101arrowz / fflate

High performance (de)compression in an 8kB package

Home Page:https://101arrowz.github.io/fflate

Geek Repo:Geek Repo

Github PK Tool:Github PK Tool

Occasional CRC Errors When Streaming Data into Zip using AsyncZipDeflate

Masty88 opened this issue · comments

Discussed in #192

Originally posted by Masty88 December 1, 2023
Occasional CRC Errors When Streaming Data into Zip using AsyncZipDeflate

Context
I am using fflate to fetch a list of 3D geographic files in various formats along with orthophotos in JPEG from Amazon S3. When retrieving the files, I use response.body.getReader() to stream the data into a ZIP folder.

Issue
When using AsyncZipDeflate or ZipDeflate (even with compression level set to 0), I encounter CRC errors intermittently - sometimes immediately, other times sporadically (about one in every two attempts). However, if I use the array buffer directly without streaming, or if I use ZipPassThrough for streaming, it works flawlessly 100% of the time.

Steps to Reproduce
Fetch a list of files from Amazon S3.
Stream the data into a ZIP folder using AsyncZipDeflate or ZipDeflate.
Occasionally encounter CRC errors in the resulting ZIP file.
Expected Behavior
The ZIP file should be created without CRC errors, similar to when using ZipPassThrough or directly passing the array buffer.

Actual Behavior
CRC errors occur intermittently when using AsyncZipDeflate or ZipDeflate for streaming data into a ZIP folder.

Additional Information
The files being fetched are 3D geographic files in various formats along with JPEG orthophotos.
The issue seems to be specific to the streaming process with AsyncZipDeflate or ZipDeflate.
StackBlitz Reproduction
I have created a StackBlitz project to demonstrate the issue:

https://js-7tnzqy.stackblitz.io
https://stackblitz.com/edit/js-7tnzqy?file=download.js

import { Zip, AsyncZipDeflate } from 'fflate';

async function downloadAndCompress(urlsToDownload) {
  console.log(urlsToDownload);
  let chunks = [];

  const zipFile = new Zip();

  const zipCompletionPromise = new Promise((resolve) => {
    zipFile.ondata = (err, dat, final) => {
      if (err) {
        throw err; // or handle error as you see fit
      }
      chunks.push(dat);
      if (final) {
        const blob = new Blob(chunks, { type: 'application/zip' });
        const url = URL.createObjectURL(blob);
        resolve(url);
      }
    };
  });

  const downloadAndStreamToZip = async (url) => {
    const response = await fetch(url);
    const fileName = url.split('/').pop();
    const fileStream = new AsyncZipDeflate(fileName, { level: 4 });
    zipFile.add(fileStream);

    const reader = response.body.getReader();
    let done = false;
    while (!done) {
      const { done: chunkDone, value } = await reader.read();
      done = chunkDone;
      if (value) {
        fileStream.push(new Uint8Array(value), done);
      }
    }

    return new Promise((resolve) => {
      if (done) {
        fileStream.push(new Uint8Array(0), true);
        resolve();
      }
    });
  };

  await Promise.all(urlsToDownload.map((url) => downloadAndStreamToZip(url)));

  zipFile.end();

  return await zipCompletionPromise;
}

export { downloadAndCompress };

image

Sorry, I somehow missed your discussion post! This shouldn't be happening; have you verified this issue with other ZIP decompression software or is it only visible in Windows Explorer?

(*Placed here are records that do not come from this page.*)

theorem pvStep_eq (priors : List (List Int)) (S : PySem.Set (List Int)) (h : List Int)
    (hinv : pvInv priors S) : pvBestOf priors h = pvWalk S h 0 := by
  set w := pvWalk S h 0 with hw
  have hwle : w ≤ h.length := pvWalk_le S h 0 (by omega)
  apply Nat.le_antisymm
  · by_contra hlt
    rw [Nat.not_le] at hlt
    rcases pvBestOf_cases priors h with h0 | ⟨p, hp, heq⟩
    · omega
    · have hble := pvBestOf_le_len priors h
      have h1 : w + 1 ≤ pvCpl p h := by omega
      have h2 := (pvCpl_ge_iff p h (w + 1)).mp h1
      have hmem : h.take (w + 1) ∈ S := (hinv _).mpr ⟨p, hp, w + 1, by omega, h2.1, h2.2.2⟩
      exact pvWalk_stop S h 0 ⟨by omega, (PySem.Set.contains_iff S _).mpr hmem⟩
  · rcases Nat.eq_zero_or_pos w with h0 | hpos
    · omega
    · have hcont := pvWalk_mem S h 0 w hpos le_rfl
      have hmem : h.take w ∈ S := (PySem.Set.contains_iff S _).mp hcont
      obtain ⟨p, hp, i, hi1, hi2, heq⟩ := (hinv _).mp hmem
      have hlen : (h.take w).length = w := by simp; omega
      have hiw : i = w := by rw [heq] at hlen; simp at hlen; omega
      subst hiw
      have hcw : w ≤ pvCpl p h := (pvCpl_ge_iff p h w).mpr ⟨hi2, hwle, heq⟩
      exact le_trans hcw (le_pvBestOf priors h p hp)

theorem pvInv_preserve (priors : List (List Int)) (S : PySem.Set (List Int)) (h : List Int)
    (hinv : pvInv priors S) :
    pvInv (priors ++ [h])
      ((List.range' 1 h.length).foldl (fun s i => PySem.Set.add s (h.take i)) S) := by
  intro l
  rw [PySem.Set.mem_foldl_add]
  constructor
  · rintro (hl | ⟨i, hi, rfl⟩)
    · obtain ⟨p, hp, i, hi1, hi2, rfl⟩ := (hinv l).mp hl
      exact ⟨p, List.mem_append_left _ hp, i, hi1, hi2, rfl⟩
    · rw [List.mem_range'_1] at hi
      exact ⟨h, List.mem_append_right _ (List.mem_singleton_self h), i, by omega, by omega, rfl⟩
  · rintro ⟨p, hp, i, hi1, hi2, rfl⟩
    rcases List.mem_append.mp hp with hp' | hp'
    · exact Or.inl ((hinv _).mpr ⟨p, hp', i, hi1, hi2, rfl⟩)
    · rw [List.mem_singleton] at hp'
      subst hp'
      exact Or.inr ⟨i, List.mem_range'_1.mpr (by omega), rfl⟩

theorem pvFoldInt_aux (priors : List (List Int)) (h : List Int) (c : Nat) :
    priors.foldl (fun best prior => max best (pvOverlapLoop (prior.zip h) 0)) (c : Int) =
      ((priors.foldl (fun b p => max b (pvCpl p h)) c : Nat) : Int) := by
  induction priors generalizing c with
  | nil => simp
  | cons q qs ih =>
    rw [List.foldl_cons, List.foldl_cons, pvOverlapLoop_eq, zero_add,
      show max (c : Int) (pvCpl q h : Int) = ((max c (pvCpl q h) : Nat) : Int) from
        (Nat.cast_max c (pvCpl q h)).symm]
    exact ih _

theorem pvFoldInt (priors : List (List Int)) (h : List Int) :
    priors.foldl (fun best prior => max best (pvOverlapLoop (prior.zip h) 0)) 0 =
      (pvBestOf priors h : Int) := by
  simpa using pvFoldInt_aux priors h 0

def pvAStep (st : List (Int × Int) × List (List Int)) (req : List (String × List Int)) :
    List (Int × Int) × List (List Int) :=
  let results := st.1
  let prior_hash_id_lists := st.2
  let hids := (PySem.Dict.mk req).getD "hash_ids" []
  let n : Int := hids.length
  if prior_hash_id_lists = [] then
    (results ++ [(0, n)], prior_hash_id_lists ++ [hids])
  else
    let best_overlap :=
      prior_hash_id_lists.foldl
        (fun best prior => max best (pvOverlapLoop (prior.zip hids) 0)) 0
    (results ++ [(best_overlap, n - best_overlap)], prior_hash_id_lists ++ [hids])

def pvBStep (st : List (Int × Int) × PySem.Set (List Int)) (req : List (String × List Int)) :
    List (Int × Int) × PySem.Set (List Int) :=
  let results := st.1
  let prefixes := st.2
  let hids := (PySem.Dict.mk req).getD "hash_ids" []
  let n : Int := hids.length
  let k := pvWalk prefixes hids 0
  (results ++ [((k : Int), n - (k : Int))],
   (List.range' 1 hids.length).foldl (fun s i => PySem.Set.add s (hids.take i)) prefixes)

theorem pvMain (reqs : List (List (String × List Int))) (res : List (Int × Int))
    (priors : List (List Int)) (S : PySem.Set (List Int)) (hinv : pvInv priors S) :
    (reqs.foldl pvAStep (res, priors)).1 = (reqs.foldl pvBStep (res, S)).1 := by
  induction reqs generalizing res priors S with
  | nil => rfl
  | cons req rest ih =>
    rw [List.foldl_cons, List.foldl_cons]
    have hstep : pvBestOf priors ((PySem.Dict.mk req).getD "hash_ids" []) =
        pvWalk S ((PySem.Dict.mk req).getD "hash_ids" []) 0 := pvStep_eq _ _ _ hinv
    have hinv' := pvInv_preserve priors S ((PySem.Dict.mk req).getD "hash_ids" []) hinv
    by_cases hpe : priors = []
    · subst hpe
      have h0 : pvWalk S ((PySem.Dict.mk req).getD "hash_ids" []) 0 = 0 := by
        rw [← hstep]; rfl
      have hA : pvAStep (res, []) req =
          (res ++ [(0, (((PySem.Dict.mk req).getD "hash_ids" []).length : Int))],
           [(PySem.Dict.mk req).getD "hash_ids" []]) := by
        simp [pvAStep]
      have hB : pvBStep (res, S) req =
          (res ++ [(0, (((PySem.Dict.mk req).getD "hash_ids" []).length : Int))],
           (List.range' 1 ((PySem.Dict.mk req).getD "hash_ids" []).length).foldl
             (fun s i => PySem.Set.add s (((PySem.Dict.mk req).getD "hash_ids" []).take i)) S) := by
        simp [pvBStep, h0]
      rw [hA, hB]
      exact ih _ _ _ (by simpa using hinv')
    · have hA : pvAStep (res, priors) req =
          (res ++ [((pvBestOf priors ((PySem.Dict.mk req).getD "hash_ids" []) : Int),
              (((PySem.Dict.mk req).getD "hash_ids" []).length : Int) -
                (pvBestOf priors ((PySem.Dict.mk req).getD "hash_ids" []) : Int))],
           priors ++ [(PySem.Dict.mk req).getD "hash_ids" []]) := by
        simp only [pvAStep, if_neg hpe, pvFoldInt]
      have hB : pvBStep (res, S) req =
          (res ++ [((pvWalk S ((PySem.Dict.mk req).getD "hash_ids" []) 0 : Int),
              (((PySem.Dict.mk req).getD "hash_ids" []).length : Int) -
                (pvWalk S ((PySem.Dict.mk req).getD "hash_ids" []) 0 : Int))],
           (List.range' 1 ((PySem.Dict.mk req).getD "hash_ids" []).length).foldl
             (fun s i => PySem.Set.add s (((PySem.Dict.mk req).getD "hash_ids" []).take i)) S) := rfl
      rw [hA, hB, hstep]
      exact ih _ _ _ hinv'

-- ===== VERDICT (by name: the statement is the Claim_ definition above) =====
theorem compute_cache_hits_spec : Claim_equal_compute_cache_hits := by
  intro reqs _
  show compute_cache_hits reqs = compute_cache_hits_alt reqs
  have hA : compute_cache_hits reqs = (reqs.foldl pvAStep ([], [])).1 := rfl
  have hB : compute_cache_hits_alt reqs = (reqs.foldl pvBStep ([], [])).1 := rfl
  rw [hA, hB]
  exact pvMain reqs [] [] [] (by intro l; simp)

Thank you for getting back to me, and no worries about missing the discussion post! In the meantime, I have taken the opportunity to dive deeper into the code and conduct tests in various scenarios. However, I continue to encounter the same issue.

I've already attempted to decompress the resulting ZIP files using 7zip, but unfortunately, the problem persists with the same CRC errors. Additionally, I have checked the validity of the ZIP archive using an online verification tool, which also confirmed the presence of these errors.

From my observations, it seems that the higher the level of compression, the more frequently the errors occur. This pattern is consistent regardless of the decompression tool used, suggesting that the issue might be related to the compression process itself rather than decompression.

I hope this information might be helpful for further investigation. I am more than willing to provide any additional details that might aid in resolving this issue.

Thank you again for your support and your time.

image
image

While trying to open those same Zip archives that @Masty88 produced on my MacBook Pro and the standard archiver tool of the system (Sonoma 14.2), I had the issue too, I could not decompress the archives.

This issue is concerning. I'm really sorry I haven't gotten to it yet - I'll investigate and fix this as soon as I can.

Reproduced and fixed locally. Will test further to verify my change fully fixes the problem.

@101arrowz thank you we will wait for the release :)

Should be fixed in v0.8.2; let me know if you run into any issues!